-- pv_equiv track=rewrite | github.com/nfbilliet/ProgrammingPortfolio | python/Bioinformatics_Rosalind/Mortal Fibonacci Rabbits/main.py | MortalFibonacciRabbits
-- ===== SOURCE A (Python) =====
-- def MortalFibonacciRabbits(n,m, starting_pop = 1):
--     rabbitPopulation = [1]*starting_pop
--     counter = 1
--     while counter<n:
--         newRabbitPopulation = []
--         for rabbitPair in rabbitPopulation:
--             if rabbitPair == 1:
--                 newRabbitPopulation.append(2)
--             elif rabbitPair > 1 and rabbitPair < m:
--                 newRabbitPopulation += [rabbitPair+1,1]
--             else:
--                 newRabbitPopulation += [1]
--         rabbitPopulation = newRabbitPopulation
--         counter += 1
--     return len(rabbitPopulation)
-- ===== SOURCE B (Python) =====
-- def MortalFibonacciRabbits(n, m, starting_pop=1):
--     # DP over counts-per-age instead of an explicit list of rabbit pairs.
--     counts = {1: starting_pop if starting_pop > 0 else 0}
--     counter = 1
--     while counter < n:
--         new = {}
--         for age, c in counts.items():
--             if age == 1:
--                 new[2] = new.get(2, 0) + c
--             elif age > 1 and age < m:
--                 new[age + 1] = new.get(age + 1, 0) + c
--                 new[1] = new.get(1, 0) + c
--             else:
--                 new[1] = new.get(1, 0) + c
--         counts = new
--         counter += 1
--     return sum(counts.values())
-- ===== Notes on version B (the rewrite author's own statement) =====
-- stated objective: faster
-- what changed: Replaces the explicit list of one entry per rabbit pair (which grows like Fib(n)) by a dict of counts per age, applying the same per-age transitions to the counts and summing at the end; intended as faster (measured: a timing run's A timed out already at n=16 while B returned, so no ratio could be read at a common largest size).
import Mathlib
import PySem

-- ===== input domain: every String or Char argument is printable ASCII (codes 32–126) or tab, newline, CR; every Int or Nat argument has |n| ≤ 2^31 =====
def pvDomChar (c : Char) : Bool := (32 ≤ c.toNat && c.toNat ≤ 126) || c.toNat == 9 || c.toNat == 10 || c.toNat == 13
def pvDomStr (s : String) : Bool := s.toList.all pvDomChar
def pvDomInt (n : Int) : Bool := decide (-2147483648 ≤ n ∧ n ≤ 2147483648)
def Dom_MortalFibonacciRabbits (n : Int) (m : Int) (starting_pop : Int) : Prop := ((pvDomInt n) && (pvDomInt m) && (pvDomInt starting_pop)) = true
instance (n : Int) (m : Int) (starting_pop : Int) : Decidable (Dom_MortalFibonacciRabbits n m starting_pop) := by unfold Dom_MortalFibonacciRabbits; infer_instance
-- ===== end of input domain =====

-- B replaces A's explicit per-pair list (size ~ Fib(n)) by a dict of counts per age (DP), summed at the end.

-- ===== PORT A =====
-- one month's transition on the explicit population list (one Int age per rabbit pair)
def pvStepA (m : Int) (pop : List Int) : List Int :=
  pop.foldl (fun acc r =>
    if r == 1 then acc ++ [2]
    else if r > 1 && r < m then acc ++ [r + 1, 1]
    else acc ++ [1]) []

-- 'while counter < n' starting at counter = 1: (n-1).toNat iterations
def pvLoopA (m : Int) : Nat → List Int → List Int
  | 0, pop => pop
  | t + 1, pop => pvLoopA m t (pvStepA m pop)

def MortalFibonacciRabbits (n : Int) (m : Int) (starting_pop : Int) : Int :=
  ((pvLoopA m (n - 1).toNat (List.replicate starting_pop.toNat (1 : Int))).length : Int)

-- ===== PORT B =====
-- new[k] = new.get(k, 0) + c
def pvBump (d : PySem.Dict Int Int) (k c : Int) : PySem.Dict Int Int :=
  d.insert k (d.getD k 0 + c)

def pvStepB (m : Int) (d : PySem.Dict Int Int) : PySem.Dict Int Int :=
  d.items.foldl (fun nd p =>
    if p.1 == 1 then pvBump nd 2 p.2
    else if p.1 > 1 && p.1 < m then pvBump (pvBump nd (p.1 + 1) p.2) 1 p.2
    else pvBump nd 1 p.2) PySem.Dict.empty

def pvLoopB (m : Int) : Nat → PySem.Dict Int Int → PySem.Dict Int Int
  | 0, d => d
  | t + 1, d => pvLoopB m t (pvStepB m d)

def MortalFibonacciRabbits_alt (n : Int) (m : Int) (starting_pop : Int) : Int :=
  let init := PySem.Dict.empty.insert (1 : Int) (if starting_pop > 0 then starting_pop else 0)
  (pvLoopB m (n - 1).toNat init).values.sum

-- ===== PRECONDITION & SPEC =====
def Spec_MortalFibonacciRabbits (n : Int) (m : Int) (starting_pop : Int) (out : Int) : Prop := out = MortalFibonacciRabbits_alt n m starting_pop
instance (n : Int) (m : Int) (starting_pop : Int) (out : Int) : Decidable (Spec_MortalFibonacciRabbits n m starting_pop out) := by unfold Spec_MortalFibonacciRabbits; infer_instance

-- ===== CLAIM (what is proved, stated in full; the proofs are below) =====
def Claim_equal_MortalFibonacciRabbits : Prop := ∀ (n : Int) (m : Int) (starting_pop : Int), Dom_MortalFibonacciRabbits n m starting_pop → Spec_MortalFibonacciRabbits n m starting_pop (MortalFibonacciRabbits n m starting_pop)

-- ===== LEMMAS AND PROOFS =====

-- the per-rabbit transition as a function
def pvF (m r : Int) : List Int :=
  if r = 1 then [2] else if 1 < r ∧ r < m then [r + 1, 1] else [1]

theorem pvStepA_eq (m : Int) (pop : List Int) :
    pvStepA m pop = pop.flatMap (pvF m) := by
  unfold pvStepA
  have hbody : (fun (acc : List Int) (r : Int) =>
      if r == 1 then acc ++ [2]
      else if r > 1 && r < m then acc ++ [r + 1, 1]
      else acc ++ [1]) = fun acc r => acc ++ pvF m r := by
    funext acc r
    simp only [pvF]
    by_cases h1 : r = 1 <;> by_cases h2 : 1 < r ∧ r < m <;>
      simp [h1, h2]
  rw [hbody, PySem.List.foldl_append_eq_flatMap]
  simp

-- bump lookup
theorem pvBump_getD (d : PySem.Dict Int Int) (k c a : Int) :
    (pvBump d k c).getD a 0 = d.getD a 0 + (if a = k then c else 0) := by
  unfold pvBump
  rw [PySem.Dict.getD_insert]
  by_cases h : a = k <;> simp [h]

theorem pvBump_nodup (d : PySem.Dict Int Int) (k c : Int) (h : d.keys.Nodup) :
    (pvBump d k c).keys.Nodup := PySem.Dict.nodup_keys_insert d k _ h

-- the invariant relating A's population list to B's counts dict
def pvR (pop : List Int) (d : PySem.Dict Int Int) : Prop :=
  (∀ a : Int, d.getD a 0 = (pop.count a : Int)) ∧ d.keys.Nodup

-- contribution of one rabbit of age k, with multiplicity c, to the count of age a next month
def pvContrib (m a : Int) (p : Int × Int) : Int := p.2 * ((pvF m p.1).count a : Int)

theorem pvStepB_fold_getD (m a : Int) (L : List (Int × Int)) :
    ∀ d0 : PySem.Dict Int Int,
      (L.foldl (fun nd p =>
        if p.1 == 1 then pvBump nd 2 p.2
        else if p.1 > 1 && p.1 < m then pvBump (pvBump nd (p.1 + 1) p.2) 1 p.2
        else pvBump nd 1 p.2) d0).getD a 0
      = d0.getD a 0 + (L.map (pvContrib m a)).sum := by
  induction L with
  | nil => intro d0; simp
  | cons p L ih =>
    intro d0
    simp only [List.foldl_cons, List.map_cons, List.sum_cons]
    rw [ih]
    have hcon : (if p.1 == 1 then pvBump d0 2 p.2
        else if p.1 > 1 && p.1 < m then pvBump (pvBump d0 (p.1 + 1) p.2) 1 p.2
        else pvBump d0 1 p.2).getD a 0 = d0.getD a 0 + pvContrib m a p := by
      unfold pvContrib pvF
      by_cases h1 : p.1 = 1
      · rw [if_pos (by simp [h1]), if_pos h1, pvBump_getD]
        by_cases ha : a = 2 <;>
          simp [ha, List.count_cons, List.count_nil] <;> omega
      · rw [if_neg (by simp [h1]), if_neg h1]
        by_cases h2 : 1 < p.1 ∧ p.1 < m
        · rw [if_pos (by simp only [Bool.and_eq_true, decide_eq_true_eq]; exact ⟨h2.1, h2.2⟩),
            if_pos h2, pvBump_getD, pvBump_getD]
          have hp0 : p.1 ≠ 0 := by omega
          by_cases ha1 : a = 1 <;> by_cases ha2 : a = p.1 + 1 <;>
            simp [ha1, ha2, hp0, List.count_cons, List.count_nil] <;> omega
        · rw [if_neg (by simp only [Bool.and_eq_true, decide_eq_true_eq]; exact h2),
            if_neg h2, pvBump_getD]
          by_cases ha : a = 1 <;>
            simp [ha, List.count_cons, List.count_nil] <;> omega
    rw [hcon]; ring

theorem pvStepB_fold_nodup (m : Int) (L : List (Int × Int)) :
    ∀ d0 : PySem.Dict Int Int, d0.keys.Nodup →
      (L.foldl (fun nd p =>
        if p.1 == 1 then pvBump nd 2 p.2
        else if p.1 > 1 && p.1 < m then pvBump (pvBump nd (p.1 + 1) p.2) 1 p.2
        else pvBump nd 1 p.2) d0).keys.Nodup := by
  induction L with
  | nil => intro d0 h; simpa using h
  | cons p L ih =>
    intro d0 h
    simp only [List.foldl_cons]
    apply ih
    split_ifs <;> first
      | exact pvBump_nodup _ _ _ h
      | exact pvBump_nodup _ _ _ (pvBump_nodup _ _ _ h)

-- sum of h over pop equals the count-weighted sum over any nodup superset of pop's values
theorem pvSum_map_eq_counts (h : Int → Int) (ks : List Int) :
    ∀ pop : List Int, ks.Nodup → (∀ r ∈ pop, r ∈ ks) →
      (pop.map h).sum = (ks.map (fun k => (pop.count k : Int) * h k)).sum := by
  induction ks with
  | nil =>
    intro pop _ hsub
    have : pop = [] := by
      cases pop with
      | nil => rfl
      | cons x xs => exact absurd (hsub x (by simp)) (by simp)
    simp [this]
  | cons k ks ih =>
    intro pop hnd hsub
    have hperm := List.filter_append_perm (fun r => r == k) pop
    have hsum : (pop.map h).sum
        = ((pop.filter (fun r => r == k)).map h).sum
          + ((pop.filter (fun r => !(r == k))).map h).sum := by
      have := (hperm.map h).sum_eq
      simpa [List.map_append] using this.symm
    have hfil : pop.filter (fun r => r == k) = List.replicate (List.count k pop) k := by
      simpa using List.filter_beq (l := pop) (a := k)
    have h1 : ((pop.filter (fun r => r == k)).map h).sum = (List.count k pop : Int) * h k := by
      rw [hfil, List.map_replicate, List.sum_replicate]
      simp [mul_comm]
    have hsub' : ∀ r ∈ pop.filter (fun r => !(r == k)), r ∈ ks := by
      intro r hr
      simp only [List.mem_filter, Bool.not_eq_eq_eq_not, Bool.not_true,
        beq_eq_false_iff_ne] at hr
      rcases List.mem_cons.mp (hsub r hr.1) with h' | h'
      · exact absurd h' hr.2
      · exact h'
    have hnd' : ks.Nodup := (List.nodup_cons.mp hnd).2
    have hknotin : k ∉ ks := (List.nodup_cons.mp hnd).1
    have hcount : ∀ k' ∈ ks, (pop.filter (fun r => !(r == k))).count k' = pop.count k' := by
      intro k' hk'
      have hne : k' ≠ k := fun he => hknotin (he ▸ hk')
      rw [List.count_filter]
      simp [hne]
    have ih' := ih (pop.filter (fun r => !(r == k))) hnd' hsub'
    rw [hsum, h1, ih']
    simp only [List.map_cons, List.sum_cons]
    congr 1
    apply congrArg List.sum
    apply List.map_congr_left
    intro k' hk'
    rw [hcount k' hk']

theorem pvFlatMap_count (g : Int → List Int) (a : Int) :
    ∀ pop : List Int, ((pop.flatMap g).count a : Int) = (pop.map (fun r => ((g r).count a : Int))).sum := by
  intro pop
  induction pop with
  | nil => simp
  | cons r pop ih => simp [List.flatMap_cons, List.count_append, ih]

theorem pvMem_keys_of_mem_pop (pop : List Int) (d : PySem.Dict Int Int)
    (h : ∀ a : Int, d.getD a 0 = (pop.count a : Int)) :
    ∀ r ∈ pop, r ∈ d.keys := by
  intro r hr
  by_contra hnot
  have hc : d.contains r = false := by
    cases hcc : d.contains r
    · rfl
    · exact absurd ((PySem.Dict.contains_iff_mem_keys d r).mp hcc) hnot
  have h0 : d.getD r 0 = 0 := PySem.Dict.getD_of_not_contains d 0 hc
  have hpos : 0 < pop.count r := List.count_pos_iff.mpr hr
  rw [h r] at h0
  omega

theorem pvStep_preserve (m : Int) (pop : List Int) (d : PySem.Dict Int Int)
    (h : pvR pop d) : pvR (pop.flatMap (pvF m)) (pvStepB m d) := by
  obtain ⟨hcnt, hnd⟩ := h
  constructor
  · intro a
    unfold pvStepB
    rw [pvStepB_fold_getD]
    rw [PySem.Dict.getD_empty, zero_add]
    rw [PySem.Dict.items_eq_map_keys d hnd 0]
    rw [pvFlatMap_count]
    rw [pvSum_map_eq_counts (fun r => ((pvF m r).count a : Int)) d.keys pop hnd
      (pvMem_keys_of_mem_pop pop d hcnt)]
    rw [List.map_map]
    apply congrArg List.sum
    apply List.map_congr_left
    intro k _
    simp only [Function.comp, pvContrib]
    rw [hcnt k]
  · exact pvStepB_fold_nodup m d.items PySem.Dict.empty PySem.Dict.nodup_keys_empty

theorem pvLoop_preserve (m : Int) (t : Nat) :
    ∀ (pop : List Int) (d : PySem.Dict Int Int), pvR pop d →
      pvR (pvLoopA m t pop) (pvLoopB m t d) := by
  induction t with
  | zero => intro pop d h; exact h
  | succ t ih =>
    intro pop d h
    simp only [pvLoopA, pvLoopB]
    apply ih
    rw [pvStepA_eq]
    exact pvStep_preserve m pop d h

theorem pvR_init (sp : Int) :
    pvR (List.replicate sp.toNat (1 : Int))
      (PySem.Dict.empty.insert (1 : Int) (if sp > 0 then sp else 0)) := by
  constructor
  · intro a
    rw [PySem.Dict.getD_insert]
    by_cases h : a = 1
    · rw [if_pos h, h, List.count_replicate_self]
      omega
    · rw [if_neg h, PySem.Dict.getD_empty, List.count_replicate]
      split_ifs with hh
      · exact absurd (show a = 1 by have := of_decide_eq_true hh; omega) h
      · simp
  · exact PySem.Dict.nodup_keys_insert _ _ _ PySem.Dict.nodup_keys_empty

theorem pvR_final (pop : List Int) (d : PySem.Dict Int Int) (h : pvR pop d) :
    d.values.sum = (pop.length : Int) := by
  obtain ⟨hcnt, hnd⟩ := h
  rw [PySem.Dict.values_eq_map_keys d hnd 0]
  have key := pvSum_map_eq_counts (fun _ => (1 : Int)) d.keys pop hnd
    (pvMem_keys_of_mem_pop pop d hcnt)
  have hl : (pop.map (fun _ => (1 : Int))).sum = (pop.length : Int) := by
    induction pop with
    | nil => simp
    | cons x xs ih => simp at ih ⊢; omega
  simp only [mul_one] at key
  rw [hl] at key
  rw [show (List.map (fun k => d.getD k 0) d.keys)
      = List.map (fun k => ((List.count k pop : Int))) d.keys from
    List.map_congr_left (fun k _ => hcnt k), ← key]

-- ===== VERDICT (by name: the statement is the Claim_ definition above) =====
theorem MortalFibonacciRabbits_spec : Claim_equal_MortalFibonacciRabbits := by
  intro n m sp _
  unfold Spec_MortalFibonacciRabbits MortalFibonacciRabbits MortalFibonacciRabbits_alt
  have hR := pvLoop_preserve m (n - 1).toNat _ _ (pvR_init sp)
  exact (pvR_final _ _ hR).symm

→ WHAT NEEDS TO BE DONE:
All lines in the data above from the one with "h, h, List.count_replicate_self]" through the one with "unfold Spec_MortalFibonacciRabbits MortalFibonacciRabbits" must be repeated exactly, and no others.

→ ANSWER BELOW:
    · rw [if_pos h, h, List.count_replicate_self]
      omega
    · rw [if_neg h, PySem.Dict.getD_empty, List.count_replicate]
      split_ifs with hh
      · exact absurd (show a = 1 by have := of_decide_eq_true hh; omega) h
      · simp
  · exact PySem.Dict.nodup_keys_insert _ _ _ PySem.Dict.nodup_keys_empty

theorem pvR_final (pop : List Int) (d : PySem.Dict Int Int) (h : pvR pop d) :
    d.values.sum = (pop.length : Int) := by
  obtain ⟨hcnt, hnd⟩ := h
  rw [PySem.Dict.values_eq_map_keys d hnd 0]
  have key := pvSum_map_eq_counts (fun _ => (1 : Int)) d.keys pop hnd
    (pvMem_keys_of_mem_pop pop d hcnt)
  have hl : (pop.map (fun _ => (1 : Int))).sum = (pop.length : Int) := by
    induction pop with
    | nil => simp
    | cons x xs ih => simp at ih ⊢; omega
  simp only [mul_one] at key
  rw [hl] at key
  rw [show (List.map (fun k => d.getD k 0) d.keys)
      = List.map (fun k => ((List.count k pop : Int))) d.keys from
    List.map_congr_left (fun k _ => hcnt k), ← key]

-- ===== VERDICT (by name: the statement is the Claim_ definition above) =====
theorem MortalFibonacciRabbits_spec : Claim_equal_MortalFibonacciRabbits := by
  intro n m sp _
  unfold Spec_MortalFibonacciRabbits MortalFibonacciRabbits MortalFibonacciRabbits_alt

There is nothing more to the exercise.